» **Directions**
If a line below contains the string "stated", copy it out.

Content starts

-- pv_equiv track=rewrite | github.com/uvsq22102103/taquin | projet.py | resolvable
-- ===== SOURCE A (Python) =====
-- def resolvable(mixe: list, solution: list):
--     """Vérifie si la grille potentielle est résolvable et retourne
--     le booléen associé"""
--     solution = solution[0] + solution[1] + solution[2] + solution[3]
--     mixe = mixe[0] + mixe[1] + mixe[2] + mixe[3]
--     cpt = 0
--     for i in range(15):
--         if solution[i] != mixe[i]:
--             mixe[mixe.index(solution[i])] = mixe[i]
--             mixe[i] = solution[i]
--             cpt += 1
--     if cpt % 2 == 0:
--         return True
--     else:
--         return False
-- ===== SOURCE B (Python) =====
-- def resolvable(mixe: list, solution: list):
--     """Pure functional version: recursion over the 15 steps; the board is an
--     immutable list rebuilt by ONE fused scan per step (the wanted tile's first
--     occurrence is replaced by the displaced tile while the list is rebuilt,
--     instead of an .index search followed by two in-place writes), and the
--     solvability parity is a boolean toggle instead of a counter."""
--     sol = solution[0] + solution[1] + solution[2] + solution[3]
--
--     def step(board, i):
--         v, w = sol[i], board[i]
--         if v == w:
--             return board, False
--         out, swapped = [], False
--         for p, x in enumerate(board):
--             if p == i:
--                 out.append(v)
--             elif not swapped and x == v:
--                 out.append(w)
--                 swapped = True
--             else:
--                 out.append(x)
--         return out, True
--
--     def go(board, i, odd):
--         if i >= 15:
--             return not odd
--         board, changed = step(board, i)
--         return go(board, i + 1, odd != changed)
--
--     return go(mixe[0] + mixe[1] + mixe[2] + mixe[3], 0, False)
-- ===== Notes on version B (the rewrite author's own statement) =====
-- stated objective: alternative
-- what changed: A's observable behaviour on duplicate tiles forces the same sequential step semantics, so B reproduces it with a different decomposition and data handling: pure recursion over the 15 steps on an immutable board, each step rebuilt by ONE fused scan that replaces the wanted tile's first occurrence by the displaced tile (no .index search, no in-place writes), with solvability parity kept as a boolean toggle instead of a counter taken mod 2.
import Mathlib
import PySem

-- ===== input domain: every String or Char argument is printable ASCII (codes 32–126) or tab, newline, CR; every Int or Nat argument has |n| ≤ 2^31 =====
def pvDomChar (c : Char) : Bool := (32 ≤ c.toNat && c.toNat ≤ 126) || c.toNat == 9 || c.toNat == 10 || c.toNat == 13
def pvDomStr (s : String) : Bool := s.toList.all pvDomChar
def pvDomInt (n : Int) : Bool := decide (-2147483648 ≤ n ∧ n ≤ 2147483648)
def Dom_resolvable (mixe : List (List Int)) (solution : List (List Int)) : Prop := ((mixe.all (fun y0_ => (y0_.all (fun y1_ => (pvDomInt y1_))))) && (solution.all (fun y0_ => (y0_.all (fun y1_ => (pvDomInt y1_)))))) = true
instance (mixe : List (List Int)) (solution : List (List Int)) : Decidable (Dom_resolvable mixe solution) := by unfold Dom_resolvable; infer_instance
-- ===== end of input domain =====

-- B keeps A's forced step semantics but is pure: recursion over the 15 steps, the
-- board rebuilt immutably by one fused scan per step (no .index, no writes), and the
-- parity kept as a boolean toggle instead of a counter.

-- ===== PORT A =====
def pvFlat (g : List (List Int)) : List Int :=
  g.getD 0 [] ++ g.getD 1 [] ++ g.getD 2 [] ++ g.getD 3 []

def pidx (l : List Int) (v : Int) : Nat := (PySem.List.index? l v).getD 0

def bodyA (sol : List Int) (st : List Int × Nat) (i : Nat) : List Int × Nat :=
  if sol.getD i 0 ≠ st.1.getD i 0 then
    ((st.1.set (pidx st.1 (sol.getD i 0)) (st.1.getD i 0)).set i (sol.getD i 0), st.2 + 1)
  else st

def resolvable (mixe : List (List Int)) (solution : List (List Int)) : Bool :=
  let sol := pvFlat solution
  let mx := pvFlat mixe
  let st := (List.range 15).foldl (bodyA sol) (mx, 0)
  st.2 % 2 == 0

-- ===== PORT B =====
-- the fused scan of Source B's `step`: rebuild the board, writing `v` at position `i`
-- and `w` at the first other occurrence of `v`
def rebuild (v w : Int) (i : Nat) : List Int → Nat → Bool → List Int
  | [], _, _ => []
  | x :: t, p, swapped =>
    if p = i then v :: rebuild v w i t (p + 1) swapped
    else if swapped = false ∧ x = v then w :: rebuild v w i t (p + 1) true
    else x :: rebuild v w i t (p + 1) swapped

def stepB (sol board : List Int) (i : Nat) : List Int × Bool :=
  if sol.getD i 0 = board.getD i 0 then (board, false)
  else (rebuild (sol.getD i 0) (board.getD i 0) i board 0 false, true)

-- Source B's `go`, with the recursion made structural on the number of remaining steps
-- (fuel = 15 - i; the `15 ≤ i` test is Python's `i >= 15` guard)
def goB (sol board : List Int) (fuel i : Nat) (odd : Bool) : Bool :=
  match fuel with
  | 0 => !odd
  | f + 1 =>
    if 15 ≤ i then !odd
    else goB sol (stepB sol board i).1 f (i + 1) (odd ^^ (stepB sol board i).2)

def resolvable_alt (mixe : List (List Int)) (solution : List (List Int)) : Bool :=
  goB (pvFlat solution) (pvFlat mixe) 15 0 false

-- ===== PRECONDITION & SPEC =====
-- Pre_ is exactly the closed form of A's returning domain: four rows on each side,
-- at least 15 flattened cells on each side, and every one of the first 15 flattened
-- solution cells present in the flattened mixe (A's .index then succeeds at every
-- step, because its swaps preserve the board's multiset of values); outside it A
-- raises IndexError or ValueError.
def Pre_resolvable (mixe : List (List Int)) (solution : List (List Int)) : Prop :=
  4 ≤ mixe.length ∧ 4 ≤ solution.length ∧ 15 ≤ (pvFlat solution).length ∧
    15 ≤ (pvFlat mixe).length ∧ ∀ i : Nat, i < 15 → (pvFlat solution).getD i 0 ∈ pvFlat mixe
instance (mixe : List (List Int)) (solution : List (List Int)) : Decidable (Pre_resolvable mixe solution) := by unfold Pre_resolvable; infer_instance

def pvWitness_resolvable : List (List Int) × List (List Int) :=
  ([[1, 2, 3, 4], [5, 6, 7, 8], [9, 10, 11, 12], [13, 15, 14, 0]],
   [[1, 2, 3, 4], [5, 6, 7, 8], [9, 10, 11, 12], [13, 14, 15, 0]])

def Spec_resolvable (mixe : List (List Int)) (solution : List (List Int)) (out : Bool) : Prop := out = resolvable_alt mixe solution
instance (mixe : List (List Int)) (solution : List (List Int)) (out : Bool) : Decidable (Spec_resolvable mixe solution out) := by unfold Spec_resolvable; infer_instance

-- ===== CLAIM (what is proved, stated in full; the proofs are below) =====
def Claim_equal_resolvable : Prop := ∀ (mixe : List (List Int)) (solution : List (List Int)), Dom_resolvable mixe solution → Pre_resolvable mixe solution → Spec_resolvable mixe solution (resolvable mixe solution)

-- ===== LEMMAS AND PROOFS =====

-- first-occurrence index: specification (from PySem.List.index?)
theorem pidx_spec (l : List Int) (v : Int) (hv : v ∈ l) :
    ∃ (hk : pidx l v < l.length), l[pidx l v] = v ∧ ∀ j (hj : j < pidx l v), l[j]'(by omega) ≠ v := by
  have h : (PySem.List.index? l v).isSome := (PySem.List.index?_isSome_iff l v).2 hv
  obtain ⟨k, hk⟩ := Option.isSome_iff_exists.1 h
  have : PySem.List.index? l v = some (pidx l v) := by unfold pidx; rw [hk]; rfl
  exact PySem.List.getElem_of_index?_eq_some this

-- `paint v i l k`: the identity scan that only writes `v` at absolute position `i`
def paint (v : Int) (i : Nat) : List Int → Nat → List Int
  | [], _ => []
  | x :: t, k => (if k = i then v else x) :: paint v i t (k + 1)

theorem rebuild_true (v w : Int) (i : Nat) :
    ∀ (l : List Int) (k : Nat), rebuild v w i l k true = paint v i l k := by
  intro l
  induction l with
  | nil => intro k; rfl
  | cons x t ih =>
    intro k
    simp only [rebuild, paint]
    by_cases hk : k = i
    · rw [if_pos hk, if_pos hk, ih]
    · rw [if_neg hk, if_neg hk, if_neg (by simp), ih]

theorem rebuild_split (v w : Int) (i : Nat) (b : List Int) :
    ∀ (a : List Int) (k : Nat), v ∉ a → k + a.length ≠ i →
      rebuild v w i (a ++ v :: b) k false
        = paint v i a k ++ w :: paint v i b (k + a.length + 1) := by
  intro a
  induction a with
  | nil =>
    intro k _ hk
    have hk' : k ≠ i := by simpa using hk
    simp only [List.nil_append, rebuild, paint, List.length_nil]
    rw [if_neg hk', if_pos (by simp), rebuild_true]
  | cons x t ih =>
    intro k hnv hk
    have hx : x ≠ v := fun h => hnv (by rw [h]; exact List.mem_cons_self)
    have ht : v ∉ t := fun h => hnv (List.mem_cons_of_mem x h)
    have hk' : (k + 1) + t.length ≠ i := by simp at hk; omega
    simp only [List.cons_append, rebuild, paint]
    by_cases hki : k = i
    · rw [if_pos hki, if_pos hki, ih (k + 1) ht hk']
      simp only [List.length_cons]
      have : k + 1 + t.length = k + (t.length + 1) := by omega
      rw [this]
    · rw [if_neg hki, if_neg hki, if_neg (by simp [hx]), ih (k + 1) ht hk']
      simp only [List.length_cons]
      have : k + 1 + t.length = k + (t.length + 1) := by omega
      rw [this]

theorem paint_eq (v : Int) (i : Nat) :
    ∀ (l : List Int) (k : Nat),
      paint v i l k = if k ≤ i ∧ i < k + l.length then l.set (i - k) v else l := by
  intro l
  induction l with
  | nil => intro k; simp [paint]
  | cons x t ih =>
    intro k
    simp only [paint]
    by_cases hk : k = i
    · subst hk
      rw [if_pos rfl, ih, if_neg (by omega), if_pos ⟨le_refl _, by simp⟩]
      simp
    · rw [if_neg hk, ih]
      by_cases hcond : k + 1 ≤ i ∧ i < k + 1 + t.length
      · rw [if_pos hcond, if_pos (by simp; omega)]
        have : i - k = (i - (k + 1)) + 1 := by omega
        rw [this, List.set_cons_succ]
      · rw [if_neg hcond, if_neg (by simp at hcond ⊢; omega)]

Content ends

» **Expected output**
-- stated objective: alternative
-- ===== CLAIM (what is proved, stated in full; the proofs are below) =====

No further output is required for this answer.